*YOUR ASSIGNMENT*
Indicate, with the number alone, how many lines in the listing below hold the string "distance".

*DATA FOR THE TASK*
-- pv_equiv track=rewrite | github.com/RasheedLewis/VibeCraft | backend/app/services/section_inference.py | _cluster_similar_labels
-- ===== SOURCE A (Python) =====
-- from typing import Dict, Iterable, List, Literal, Optional
--
-- def _cluster_similar_labels(labels: List[int], similarity_threshold: int) -> Dict[int, int]:
--     """
--     Cluster labels that are within similarity_threshold distance.
--
--     Returns a mapping from original label to cluster representative (lowest label in cluster).
--
--     Args:
--         labels: List of Audjust label values (0-1000)
--         similarity_threshold: Max distance between labels to be considered similar
--
--     Returns:
--         Dict mapping each label to its cluster representative
--     """
--     unique_labels = sorted(set(labels))
--     if not unique_labels:
--         return {}
--
--     # Group labels into clusters using a simple greedy approach
--     clusters: Dict[int, int] = {}  # label -> cluster_representative
--
--     for label in unique_labels:
--         # Check if this label is close to any existing cluster representative
--         assigned = False
--         for cluster_rep in sorted(set(clusters.values())):
--             if abs(label - cluster_rep) <= similarity_threshold:
--                 clusters[label] = cluster_rep
--                 assigned = True
--                 break
--
--         # If not close to any existing cluster, create a new cluster
--         if not assigned:
--             clusters[label] = label
--
--     return clusters
-- ===== SOURCE B (Python) =====
-- from bisect import bisect_left
-- from typing import Dict, List
--
--
-- def _cluster_similar_labels(labels: List[int], similarity_threshold: int) -> Dict[int, int]:
--     # Processing unique labels in ascending order, every existing cluster
--     # representative is below the current label, so "closest-first existing rep
--     # within threshold" is simply the smallest rep >= label - threshold: one
--     # bisect on the (already sorted, append-only) rep list per label.
--     clusters: Dict[int, int] = {}
--     reps: List[int] = []
--     for label in sorted(set(labels)):
--         i = bisect_left(reps, label - similarity_threshold)
--         if i < len(reps):
--             clusters[label] = reps[i]
--         else:
--             reps.append(label)
--             clusters[label] = label
--     return clusters
-- ===== Notes on version B (the rewrite author's own statement) =====
-- stated objective: faster
-- what changed: Instead of rebuilding and sorting the set of cluster representatives and scanning it linearly for every label, B keeps the representatives in an append-only sorted list and finds the assigned representative (the smallest rep >= label - threshold, which is exactly the first match of A's scan since all reps are below the current label) with one bisect per label.
import Mathlib
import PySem

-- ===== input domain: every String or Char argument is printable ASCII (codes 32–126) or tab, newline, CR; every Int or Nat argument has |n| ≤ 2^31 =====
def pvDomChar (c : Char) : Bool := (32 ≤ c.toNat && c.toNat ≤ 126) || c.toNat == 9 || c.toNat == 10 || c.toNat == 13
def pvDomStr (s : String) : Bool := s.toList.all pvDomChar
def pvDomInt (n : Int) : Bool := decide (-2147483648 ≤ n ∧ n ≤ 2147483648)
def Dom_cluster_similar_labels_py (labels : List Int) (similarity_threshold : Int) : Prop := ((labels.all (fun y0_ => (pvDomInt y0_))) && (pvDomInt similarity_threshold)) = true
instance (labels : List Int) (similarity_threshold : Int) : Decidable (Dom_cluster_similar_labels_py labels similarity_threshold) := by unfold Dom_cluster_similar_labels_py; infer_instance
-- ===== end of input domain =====

-- B replaces A's per-label rebuild-sort-and-scan of the representative set by one
-- bisect into an append-only sorted representative list (objective: faster).

-- ===== PORT A =====
-- body of A's outer loop: scan sorted(set(clusters.values())) for the first rep within threshold
def pvStepA (similarity_threshold : Int) (clusters : PySem.Dict Int Int) (label : Int) : PySem.Dict Int Int :=
  match (PySem.List.sorted (PySem.Set.ofList (PySem.Dict.values clusters)) id).find?
          (fun cluster_rep => decide (|label - cluster_rep| ≤ similarity_threshold)) with
  | some cluster_rep => clusters.insert label cluster_rep
  | none => clusters.insert label label

def cluster_similar_labels_py (labels : List Int) (similarity_threshold : Int) : List (Int × Int) :=
  let unique_labels := PySem.List.sorted (PySem.Set.ofList labels) id
  if unique_labels = [] then []
  else (unique_labels.foldl (pvStepA similarity_threshold) ⟨[]⟩).items

-- ===== PORT B =====
-- body of B's loop: bisect the sorted rep list for the smallest rep ≥ label - threshold
def pvStepB (similarity_threshold : Int) (st : PySem.Dict Int Int × List Int) (label : Int) : PySem.Dict Int Int × List Int :=
  let i := PySem.List.bisectLeft st.2 (label - similarity_threshold)
  if h : i < st.2.length then (st.1.insert label st.2[i], st.2)
  else (st.1.insert label label, st.2 ++ [label])

def cluster_similar_labels_py_alt (labels : List Int) (similarity_threshold : Int) : List (Int × Int) :=
  (((PySem.List.sorted (PySem.Set.ofList labels) id).foldl
      (pvStepB similarity_threshold) (⟨[]⟩, [])).1).items

-- ===== PRECONDITION & SPEC =====
def Spec_cluster_similar_labels_py (labels : List Int) (similarity_threshold : Int) (out : List (Int × Int)) : Prop := out = cluster_similar_labels_py_alt labels similarity_threshold
instance (labels : List Int) (similarity_threshold : Int) (out : List (Int × Int)) : Decidable (Spec_cluster_similar_labels_py labels similarity_threshold out) := by unfold Spec_cluster_similar_labels_py; infer_instance

-- ===== CLAIM (what is proved, stated in full; the proofs are below) =====
def Claim_equal_cluster_similar_labels_py : Prop := ∀ (labels : List Int) (similarity_threshold : Int), Dom_cluster_similar_labels_py labels similarity_threshold → Spec_cluster_similar_labels_py labels similarity_threshold (cluster_similar_labels_py labels similarity_threshold)

-- ===== LEMMAS AND PROOFS =====

-- inserting a fresh key appends the pair
theorem pv_insert_append (c : PySem.Dict Int Int) (k v : Int)
    (h : ∀ p ∈ c.items, p.1 ≠ k) :
    c.insert k v = ⟨c.items ++ [(k, v)]⟩ := by
  have hc : c.contains k = false := by
    simp only [PySem.Dict.contains]
    rw [List.any_eq_false]
    exact fun p hp => by simpa using h p hp
  simp [PySem.Dict.insert, hc]

-- on a sorted rep list whose members all lie below `l`, A's linear scan for the
-- first rep within threshold is the bisect for the smallest rep ≥ l - t
theorem pv_find_eq_bisect (reps : List Int) (l t : Int)
    (hs : reps.Pairwise (· ≤ ·)) (hlt : ∀ r ∈ reps, r < l) :
    reps.find? (fun r => decide (|l - r| ≤ t)) =
      if h : PySem.List.bisectLeft reps (l - t) < reps.length then
        some reps[PySem.List.bisectLeft reps (l - t)] else none := by
  obtain ⟨hle, hlo, hhi⟩ := PySem.List.bisectLeft_spec reps (l - t) hs
  by_cases h : PySem.List.bisectLeft reps (l - t) < reps.length
  · rw [dif_pos h, List.find?_eq_some_iff_getElem]
    refine ⟨?_, PySem.List.bisectLeft reps (l - t), h, rfl, ?_⟩
    · have h1 := hhi _ h le_rfl
      have h2 := hlt _ (List.getElem_mem h)
      simp only [decide_eq_true_eq, abs_le]
      omega
    · intro j hj
      have h1 := hlo j (lt_trans hj h) hj
      have h2 := hlt _ (List.getElem_mem (lt_trans hj h))
      simp only [Bool.not_eq_eq_eq_not, Bool.not_true, decide_eq_false_iff_not, abs_le]
      omega
  · rw [dif_neg h, List.find?_eq_none]
    intro r hr
    obtain ⟨j, hj, rfl⟩ := List.mem_iff_getElem.mp hr
    have h1 := hlo j hj (lt_of_lt_of_le hj (not_lt.mp h))
    have h2 := hlt _ (List.getElem_mem hj)
    simp only [decide_eq_true_eq, abs_le]
    omega

-- loop correspondence: A's dict-fold equals the first component of B's fold,
-- given that `reps` is the sorted set of values of `c` and everything seen so far
-- lies strictly below everything still to be processed
theorem pv_loop (t : Int) : ∀ (L : List Int) (c : PySem.Dict Int Int) (reps : List Int),
    L.Pairwise (· < ·) →
    reps.Pairwise (· < ·) →
    (∀ r ∈ reps, ∀ l ∈ L, r < l) →
    (∀ p ∈ c.items, ∀ l ∈ L, p.1 < l) →
    (∀ x, x ∈ PySem.Dict.values c ↔ x ∈ reps) →
    L.foldl (pvStepA t) c = (L.foldl (pvStepB t) (c, reps)).1
  | [], c, reps, _, _, _, _, _ => rfl
  | l :: L', c, reps, hL, hreps, hrl, hkeys, hmem => by
    obtain ⟨hLhead, hLtail⟩ := List.pairwise_cons.mp hL
    have hrepnd : reps.Nodup := hreps.imp ne_of_lt
    have hperm : reps.Perm (PySem.Set.ofList (PySem.Dict.values c)) :=
      (List.perm_ext_iff_of_nodup hrepnd (PySem.Set.nodup_ofList _)).mpr
        (fun x => by rw [PySem.Set.mem_ofList]; exact (hmem x).symm)
    have hsorted : PySem.List.sorted (PySem.Set.ofList (PySem.Dict.values c)) id = reps :=
      PySem.List.sorted_eq_of_perm_of_pairwise_lt _ reps id hperm hreps
    have hbelow : ∀ r ∈ reps, r < l := fun r hr => hrl r hr l (List.mem_cons_self)
    have hfind := pv_find_eq_bisect reps l t (hreps.imp le_of_lt) hbelow
    have hfresh : ∀ p ∈ c.items, p.1 ≠ l :=
      fun p hp => ne_of_lt (hkeys p hp l (List.mem_cons_self))
    simp only [List.foldl_cons]
    by_cases h : PySem.List.bisectLeft reps (l - t) < reps.length
    · have hA : pvStepA t c l = c.insert l reps[PySem.List.bisectLeft reps (l - t)] := by
        simp only [pvStepA, hsorted, hfind, dif_pos h]
      have hB : pvStepB t (c, reps) l = (c.insert l reps[PySem.List.bisectLeft reps (l - t)], reps) := by
        simp only [pvStepB]
        rw [dif_pos h]
      rw [hA, hB, pv_insert_append c l _ hfresh]
      refine pv_loop t L' _ reps hLtail hreps
        (fun r hr l' hl' => hrl r hr l' (List.mem_cons_of_mem _ hl')) ?_ ?_
      · intro p hp l' hl'
        rcases List.mem_append.mp hp with hp | hp
        · exact hkeys p hp l' (List.mem_cons_of_mem _ hl')
        · simp only [List.mem_singleton] at hp
          subst hp
          exact hLhead l' hl'
      · intro x
        simp only [PySem.Dict.values, List.map_append, List.map_cons, List.map_nil,
          List.mem_append, List.mem_singleton]
        constructor
        · rintro (hx | rfl)
          · exact (hmem x).mp hx
          · exact List.getElem_mem h
        · intro hx
          exact Or.inl ((hmem x).mpr hx)
    · have hA : pvStepA t c l = c.insert l l := by
        simp only [pvStepA, hsorted, hfind, dif_neg h]
      have hB : pvStepB t (c, reps) l = (c.insert l l, reps ++ [l]) := by
        simp only [pvStepB]
        rw [dif_neg h]
      rw [hA, hB, pv_insert_append c l _ hfresh]
      refine pv_loop t L' _ (reps ++ [l]) hLtail ?_ ?_ ?_ ?_
      · exact List.pairwise_append.mpr ⟨hreps, List.pairwise_singleton _ _,
          fun r hr l' hl' => by simp only [List.mem_singleton] at hl'; subst hl'; exact hbelow r hr⟩
      · intro r hr l' hl'
        rcases List.mem_append.mp hr with hr | hr
        · exact hrl r hr l' (List.mem_cons_of_mem _ hl')
        · simp only [List.mem_singleton] at hr; subst hr; exact hLhead l' hl'
      · intro p hp l' hl'
        rcases List.mem_append.mp hp with hp | hp
        · exact hkeys p hp l' (List.mem_cons_of_mem _ hl')
        · simp only [List.mem_singleton] at hp; subst hp; exact hLhead l' hl'
      · intro x
        simp only [PySem.Dict.values, List.map_append, List.map_cons, List.map_nil,
          List.mem_append, List.mem_singleton]
        exact or_congr_left (hmem x)

-- ===== VERDICT (by name: the statement is the Claim_ definition above) =====
theorem cluster_similar_labels_py_spec : Claim_equal_cluster_similar_labels_py := by
  intro labels t _
  unfold Spec_cluster_similar_labels_py cluster_similar_labels_py cluster_similar_labels_py_alt
  set L := PySem.List.sorted (PySem.Set.ofList labels) id with hLdef
  have hnd : L.Nodup :=
    ((PySem.List.sorted_perm (PySem.Set.ofList labels) id false).nodup_iff).mpr
      (PySem.Set.nodup_ofList labels)
  have hple : L.Pairwise (· ≤ ·) := by
    rw [hLdef]; exact PySem.List.sorted_pairwise (PySem.Set.ofList labels) id
  have hpl : L.Pairwise (· < ·) :=
    (hple.and hnd).imp (fun h => lt_of_le_of_ne h.1 h.2)
  by_cases hL : L = []
  · simp [hL]
  · rw [if_neg hL]
    exact congrArg PySem.Dict.items
      (pv_loop t L ⟨[]⟩ [] hpl List.Pairwise.nil (by simp) (by simp) (by simp [PySem.Dict.values]))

*SOLUTION TO THE PROBLEM*
2